TASK ITEM> Scan the material below for the string "pieces". Report every line that has it.

----

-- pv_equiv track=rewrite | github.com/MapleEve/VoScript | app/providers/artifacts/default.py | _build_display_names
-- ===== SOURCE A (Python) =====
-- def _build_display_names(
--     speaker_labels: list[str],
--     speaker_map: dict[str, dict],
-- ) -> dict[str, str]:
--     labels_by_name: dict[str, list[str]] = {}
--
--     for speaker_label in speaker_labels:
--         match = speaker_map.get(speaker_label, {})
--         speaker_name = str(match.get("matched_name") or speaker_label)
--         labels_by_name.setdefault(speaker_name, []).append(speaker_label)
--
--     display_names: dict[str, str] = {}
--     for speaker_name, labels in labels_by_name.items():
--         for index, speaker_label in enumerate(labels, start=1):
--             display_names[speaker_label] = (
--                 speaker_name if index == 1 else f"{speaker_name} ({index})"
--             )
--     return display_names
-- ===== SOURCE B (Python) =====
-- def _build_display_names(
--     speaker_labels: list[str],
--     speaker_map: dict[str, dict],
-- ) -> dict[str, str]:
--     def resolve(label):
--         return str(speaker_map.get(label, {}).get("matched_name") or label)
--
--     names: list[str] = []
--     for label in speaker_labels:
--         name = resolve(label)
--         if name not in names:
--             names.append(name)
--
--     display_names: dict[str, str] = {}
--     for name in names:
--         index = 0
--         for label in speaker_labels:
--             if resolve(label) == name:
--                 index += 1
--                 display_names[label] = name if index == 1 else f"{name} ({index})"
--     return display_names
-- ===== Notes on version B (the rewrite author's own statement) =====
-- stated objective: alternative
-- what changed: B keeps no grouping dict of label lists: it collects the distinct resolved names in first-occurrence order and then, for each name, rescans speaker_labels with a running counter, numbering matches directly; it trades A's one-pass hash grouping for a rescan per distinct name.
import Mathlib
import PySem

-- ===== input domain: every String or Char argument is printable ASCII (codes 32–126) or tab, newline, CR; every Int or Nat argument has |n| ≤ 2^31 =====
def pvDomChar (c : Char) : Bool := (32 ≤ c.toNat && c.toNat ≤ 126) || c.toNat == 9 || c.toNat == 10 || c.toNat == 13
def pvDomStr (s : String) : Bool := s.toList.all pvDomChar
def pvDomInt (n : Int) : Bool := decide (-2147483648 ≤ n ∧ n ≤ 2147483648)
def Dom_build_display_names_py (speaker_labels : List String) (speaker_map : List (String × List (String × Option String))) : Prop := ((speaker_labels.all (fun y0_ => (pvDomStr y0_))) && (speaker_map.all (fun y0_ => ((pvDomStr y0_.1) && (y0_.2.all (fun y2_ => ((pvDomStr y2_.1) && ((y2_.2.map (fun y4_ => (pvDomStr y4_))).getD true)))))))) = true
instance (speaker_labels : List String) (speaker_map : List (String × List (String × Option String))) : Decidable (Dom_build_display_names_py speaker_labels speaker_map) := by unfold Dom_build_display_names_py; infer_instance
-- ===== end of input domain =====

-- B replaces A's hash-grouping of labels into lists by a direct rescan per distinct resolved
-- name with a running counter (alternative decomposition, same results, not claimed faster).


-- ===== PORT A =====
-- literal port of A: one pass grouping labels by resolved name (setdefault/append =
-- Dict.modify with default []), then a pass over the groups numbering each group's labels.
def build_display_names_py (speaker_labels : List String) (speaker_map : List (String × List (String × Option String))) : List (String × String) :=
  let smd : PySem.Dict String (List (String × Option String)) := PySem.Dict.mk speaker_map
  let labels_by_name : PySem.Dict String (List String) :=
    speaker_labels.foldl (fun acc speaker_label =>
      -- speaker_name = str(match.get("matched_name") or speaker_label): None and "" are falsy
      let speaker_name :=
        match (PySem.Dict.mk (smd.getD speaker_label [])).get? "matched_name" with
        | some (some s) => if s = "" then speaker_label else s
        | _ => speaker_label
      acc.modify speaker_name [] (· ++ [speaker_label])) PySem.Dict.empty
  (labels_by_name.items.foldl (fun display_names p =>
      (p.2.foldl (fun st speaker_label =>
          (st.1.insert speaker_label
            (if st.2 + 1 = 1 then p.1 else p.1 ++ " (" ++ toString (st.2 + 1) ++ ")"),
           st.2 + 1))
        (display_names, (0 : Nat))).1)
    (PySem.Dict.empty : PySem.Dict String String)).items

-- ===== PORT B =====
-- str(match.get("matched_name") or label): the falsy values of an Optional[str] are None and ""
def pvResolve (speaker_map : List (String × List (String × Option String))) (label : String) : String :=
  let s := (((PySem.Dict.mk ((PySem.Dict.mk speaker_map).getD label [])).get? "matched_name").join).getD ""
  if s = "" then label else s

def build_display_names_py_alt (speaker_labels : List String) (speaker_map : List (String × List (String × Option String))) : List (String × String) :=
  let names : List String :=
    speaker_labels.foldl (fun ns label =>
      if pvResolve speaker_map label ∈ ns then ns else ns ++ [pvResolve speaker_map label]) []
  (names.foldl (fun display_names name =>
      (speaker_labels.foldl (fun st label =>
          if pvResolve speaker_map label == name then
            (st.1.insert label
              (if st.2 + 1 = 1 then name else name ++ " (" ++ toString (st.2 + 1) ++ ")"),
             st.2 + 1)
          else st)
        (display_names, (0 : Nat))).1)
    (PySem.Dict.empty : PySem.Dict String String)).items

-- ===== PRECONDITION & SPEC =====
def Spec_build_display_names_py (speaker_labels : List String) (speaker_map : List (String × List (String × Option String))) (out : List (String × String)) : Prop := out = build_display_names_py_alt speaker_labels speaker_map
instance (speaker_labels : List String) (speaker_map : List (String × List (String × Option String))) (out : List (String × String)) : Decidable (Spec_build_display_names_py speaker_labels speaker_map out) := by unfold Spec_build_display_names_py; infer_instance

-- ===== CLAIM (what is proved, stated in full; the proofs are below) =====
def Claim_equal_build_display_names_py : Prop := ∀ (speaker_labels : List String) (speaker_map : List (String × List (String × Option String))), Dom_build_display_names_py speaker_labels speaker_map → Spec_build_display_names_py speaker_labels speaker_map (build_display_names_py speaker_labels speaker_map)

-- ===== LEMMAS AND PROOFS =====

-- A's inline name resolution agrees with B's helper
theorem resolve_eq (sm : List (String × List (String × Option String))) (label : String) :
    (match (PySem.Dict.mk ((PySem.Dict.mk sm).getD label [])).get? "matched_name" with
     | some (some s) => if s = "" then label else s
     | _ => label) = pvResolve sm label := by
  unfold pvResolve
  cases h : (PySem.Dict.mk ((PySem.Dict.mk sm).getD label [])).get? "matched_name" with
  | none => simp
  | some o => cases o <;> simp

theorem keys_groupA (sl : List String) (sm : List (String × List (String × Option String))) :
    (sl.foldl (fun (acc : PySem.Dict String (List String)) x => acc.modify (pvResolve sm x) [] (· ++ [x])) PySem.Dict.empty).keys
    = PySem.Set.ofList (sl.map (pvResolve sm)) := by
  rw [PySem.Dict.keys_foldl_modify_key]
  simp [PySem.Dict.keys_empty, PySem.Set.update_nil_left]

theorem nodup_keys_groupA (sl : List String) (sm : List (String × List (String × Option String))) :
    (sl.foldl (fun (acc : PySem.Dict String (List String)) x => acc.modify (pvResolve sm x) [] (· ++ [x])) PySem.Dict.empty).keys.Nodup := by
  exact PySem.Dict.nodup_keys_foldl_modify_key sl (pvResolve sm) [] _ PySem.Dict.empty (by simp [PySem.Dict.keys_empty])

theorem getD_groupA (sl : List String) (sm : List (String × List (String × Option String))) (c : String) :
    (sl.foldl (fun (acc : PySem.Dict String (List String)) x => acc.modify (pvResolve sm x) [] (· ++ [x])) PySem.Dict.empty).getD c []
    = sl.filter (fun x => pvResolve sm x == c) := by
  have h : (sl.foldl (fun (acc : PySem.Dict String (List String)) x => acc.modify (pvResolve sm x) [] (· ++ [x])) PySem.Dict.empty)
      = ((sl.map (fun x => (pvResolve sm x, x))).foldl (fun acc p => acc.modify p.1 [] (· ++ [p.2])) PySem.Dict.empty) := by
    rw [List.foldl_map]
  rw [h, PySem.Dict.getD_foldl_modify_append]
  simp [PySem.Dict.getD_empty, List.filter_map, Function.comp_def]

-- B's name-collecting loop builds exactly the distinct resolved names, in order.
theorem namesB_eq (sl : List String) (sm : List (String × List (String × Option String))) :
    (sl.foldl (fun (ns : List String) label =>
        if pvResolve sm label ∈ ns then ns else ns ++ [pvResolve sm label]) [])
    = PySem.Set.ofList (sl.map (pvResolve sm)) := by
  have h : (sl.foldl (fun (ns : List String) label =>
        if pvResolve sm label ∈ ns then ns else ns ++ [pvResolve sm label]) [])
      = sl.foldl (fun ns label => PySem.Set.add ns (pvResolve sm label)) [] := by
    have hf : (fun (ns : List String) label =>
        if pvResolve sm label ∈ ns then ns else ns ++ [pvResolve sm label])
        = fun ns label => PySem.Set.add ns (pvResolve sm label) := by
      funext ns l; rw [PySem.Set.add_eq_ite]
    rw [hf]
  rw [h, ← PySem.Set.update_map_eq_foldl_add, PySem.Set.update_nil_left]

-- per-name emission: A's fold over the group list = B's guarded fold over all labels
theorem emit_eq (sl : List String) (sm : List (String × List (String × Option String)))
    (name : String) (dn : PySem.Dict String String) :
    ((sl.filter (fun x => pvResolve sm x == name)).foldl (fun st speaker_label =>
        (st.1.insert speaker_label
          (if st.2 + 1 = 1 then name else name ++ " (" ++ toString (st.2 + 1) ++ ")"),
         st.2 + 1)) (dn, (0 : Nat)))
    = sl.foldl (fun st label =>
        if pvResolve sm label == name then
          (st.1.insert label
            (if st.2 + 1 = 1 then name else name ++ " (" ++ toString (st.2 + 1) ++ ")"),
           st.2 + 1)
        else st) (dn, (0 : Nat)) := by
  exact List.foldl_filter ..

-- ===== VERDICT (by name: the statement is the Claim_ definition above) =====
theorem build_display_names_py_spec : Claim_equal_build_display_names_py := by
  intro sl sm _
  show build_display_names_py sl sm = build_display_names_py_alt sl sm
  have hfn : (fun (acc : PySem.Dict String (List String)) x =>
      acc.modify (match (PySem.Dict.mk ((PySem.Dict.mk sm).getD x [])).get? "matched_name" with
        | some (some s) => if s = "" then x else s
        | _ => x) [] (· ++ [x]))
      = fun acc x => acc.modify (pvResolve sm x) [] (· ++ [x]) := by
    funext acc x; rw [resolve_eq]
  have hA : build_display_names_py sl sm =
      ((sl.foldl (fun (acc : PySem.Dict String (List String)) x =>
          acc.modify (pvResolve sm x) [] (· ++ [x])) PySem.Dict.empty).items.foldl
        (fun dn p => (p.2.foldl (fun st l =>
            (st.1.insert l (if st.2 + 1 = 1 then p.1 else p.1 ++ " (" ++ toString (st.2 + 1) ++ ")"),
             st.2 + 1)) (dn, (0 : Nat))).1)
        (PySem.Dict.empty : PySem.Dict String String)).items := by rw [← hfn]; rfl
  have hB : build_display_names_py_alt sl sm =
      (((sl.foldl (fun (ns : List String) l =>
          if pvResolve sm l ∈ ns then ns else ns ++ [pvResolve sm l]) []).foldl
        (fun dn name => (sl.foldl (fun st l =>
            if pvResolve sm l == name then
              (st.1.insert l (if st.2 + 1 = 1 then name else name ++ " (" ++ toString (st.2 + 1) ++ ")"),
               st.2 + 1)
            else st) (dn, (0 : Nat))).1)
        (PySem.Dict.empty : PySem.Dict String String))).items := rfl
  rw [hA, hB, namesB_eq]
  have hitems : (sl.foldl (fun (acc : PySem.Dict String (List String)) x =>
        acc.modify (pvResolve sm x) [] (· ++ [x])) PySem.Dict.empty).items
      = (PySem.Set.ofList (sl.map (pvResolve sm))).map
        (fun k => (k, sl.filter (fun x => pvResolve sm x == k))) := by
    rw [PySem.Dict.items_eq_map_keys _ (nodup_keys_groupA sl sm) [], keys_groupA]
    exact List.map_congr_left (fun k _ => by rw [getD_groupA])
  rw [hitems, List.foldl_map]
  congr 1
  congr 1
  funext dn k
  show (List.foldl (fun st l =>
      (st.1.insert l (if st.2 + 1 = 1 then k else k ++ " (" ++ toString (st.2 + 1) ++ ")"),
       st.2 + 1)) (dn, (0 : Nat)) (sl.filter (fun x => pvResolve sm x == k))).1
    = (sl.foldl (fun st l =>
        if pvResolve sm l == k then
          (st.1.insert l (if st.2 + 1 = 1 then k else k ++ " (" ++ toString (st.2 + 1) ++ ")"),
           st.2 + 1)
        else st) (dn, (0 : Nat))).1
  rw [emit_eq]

----

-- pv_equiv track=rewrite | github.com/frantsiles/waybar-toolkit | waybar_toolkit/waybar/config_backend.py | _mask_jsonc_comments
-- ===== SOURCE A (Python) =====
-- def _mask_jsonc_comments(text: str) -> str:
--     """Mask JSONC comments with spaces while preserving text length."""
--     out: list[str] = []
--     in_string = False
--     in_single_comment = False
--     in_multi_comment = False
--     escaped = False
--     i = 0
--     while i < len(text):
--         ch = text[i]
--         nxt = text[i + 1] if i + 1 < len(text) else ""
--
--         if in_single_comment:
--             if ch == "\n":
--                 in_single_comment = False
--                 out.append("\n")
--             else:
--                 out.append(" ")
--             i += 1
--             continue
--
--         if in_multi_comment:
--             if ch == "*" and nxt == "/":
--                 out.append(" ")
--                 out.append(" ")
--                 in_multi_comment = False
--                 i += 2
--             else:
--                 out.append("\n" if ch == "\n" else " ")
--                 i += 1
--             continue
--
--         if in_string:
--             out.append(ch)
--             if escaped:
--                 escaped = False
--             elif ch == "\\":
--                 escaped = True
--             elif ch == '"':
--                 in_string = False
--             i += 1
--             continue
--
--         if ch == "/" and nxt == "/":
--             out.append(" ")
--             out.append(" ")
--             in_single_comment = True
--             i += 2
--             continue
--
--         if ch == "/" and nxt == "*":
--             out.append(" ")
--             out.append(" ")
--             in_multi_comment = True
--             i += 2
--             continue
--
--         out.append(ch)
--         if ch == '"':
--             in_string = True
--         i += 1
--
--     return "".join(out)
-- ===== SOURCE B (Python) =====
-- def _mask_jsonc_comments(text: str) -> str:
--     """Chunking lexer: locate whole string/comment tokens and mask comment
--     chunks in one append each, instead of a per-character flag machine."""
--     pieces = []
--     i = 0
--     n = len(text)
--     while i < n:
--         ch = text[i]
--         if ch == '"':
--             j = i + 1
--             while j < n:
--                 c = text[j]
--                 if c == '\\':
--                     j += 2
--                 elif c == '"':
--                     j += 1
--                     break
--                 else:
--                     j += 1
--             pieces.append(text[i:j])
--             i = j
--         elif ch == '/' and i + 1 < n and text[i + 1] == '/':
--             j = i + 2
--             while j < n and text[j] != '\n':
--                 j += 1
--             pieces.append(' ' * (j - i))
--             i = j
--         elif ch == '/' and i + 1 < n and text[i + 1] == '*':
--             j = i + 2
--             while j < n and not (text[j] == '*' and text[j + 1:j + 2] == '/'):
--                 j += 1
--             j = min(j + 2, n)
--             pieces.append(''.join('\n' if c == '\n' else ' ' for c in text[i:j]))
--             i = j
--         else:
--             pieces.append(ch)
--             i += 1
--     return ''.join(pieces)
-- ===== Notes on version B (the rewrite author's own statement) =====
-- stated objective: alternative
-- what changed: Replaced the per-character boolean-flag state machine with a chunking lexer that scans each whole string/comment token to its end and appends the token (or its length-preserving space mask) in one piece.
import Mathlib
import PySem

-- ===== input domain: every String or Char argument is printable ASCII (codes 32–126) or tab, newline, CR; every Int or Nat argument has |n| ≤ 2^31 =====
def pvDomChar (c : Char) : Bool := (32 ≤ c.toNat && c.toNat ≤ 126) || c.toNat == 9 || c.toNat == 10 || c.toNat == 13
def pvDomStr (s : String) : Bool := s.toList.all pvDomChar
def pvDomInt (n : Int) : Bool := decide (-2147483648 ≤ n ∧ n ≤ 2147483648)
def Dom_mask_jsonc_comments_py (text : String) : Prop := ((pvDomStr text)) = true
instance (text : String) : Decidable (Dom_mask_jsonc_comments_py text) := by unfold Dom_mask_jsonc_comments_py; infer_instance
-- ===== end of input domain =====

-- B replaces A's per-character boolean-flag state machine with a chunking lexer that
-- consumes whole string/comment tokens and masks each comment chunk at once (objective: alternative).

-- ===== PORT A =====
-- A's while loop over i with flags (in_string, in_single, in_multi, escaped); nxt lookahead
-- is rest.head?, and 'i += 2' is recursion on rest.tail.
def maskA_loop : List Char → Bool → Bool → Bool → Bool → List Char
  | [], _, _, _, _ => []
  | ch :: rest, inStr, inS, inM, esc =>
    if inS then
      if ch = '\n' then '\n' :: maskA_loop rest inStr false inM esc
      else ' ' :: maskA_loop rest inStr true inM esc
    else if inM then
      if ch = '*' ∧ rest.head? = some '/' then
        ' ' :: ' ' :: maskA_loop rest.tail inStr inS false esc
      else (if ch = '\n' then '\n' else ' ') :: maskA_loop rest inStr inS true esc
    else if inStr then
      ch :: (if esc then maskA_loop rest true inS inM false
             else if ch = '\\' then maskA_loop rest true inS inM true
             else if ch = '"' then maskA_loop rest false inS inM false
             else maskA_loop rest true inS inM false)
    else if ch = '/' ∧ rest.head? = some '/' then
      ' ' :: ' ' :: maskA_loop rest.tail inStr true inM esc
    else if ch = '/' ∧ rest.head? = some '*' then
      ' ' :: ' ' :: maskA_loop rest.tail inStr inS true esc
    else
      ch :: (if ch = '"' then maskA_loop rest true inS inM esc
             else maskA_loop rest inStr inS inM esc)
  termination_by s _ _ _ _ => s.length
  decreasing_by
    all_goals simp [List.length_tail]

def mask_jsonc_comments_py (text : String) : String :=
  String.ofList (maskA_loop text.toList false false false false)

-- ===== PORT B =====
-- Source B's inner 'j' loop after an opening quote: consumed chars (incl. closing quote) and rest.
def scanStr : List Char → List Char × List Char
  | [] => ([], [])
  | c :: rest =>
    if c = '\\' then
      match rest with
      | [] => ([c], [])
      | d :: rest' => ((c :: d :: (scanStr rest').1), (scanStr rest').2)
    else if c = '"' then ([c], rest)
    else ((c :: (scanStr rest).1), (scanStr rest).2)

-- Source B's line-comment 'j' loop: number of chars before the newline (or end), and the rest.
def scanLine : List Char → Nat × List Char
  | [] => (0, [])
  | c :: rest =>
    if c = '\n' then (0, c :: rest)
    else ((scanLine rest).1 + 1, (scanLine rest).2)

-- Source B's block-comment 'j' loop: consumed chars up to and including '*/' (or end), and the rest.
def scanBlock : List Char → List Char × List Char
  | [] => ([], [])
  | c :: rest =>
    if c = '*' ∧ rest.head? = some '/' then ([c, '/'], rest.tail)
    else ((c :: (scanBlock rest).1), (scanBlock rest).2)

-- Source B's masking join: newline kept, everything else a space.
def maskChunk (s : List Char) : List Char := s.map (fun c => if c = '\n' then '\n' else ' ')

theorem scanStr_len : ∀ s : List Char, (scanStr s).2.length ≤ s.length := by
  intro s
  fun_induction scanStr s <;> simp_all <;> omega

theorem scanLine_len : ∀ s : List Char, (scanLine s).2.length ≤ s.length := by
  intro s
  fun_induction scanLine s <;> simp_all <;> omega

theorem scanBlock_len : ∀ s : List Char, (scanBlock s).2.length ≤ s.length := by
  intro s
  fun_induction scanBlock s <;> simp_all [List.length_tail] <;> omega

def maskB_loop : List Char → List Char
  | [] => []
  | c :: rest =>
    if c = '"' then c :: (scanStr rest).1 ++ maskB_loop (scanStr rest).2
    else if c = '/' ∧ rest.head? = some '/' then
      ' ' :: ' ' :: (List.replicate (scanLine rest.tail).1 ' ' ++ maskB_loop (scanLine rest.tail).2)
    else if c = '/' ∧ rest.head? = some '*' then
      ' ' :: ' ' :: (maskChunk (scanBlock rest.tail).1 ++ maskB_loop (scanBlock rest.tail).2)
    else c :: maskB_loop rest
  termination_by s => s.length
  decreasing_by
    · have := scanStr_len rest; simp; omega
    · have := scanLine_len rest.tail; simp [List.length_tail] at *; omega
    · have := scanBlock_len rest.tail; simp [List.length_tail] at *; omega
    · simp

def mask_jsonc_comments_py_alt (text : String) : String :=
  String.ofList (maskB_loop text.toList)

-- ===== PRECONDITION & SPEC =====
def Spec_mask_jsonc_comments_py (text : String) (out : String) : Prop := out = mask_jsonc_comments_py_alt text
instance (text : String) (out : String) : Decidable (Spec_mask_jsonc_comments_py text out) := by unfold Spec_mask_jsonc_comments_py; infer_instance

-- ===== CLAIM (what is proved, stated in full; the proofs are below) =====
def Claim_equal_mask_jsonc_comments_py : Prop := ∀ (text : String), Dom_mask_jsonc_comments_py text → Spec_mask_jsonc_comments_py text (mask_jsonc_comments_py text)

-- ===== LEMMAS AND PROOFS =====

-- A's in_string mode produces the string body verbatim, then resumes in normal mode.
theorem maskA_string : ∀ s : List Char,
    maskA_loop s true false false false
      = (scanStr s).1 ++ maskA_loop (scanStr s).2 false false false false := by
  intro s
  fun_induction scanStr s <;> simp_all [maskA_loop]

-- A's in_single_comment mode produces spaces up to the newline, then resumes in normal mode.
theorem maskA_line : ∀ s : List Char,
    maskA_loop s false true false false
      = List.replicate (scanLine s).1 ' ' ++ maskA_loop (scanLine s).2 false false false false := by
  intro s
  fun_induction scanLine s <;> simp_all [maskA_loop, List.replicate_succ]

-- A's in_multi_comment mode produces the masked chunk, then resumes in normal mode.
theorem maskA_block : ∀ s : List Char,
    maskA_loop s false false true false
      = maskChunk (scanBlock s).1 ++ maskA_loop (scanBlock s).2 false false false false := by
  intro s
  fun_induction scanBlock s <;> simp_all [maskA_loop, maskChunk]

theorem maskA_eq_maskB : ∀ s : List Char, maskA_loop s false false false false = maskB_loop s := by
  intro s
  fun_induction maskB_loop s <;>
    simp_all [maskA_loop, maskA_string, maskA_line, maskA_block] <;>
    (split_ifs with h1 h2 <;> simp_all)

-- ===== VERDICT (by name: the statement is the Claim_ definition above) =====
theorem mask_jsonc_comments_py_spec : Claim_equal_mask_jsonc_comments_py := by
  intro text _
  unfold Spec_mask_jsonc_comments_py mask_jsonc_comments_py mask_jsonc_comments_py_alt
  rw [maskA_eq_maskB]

----

RESPONSE TO THIS TASK>
--     pieces = []
--             pieces.append(text[i:j])
--             pieces.append(' ' * (j - i))
--             pieces.append(''.join('\n' if c == '\n' else ' ' for c in text[i:j]))
--             pieces.append(ch)
--     return ''.join(pieces)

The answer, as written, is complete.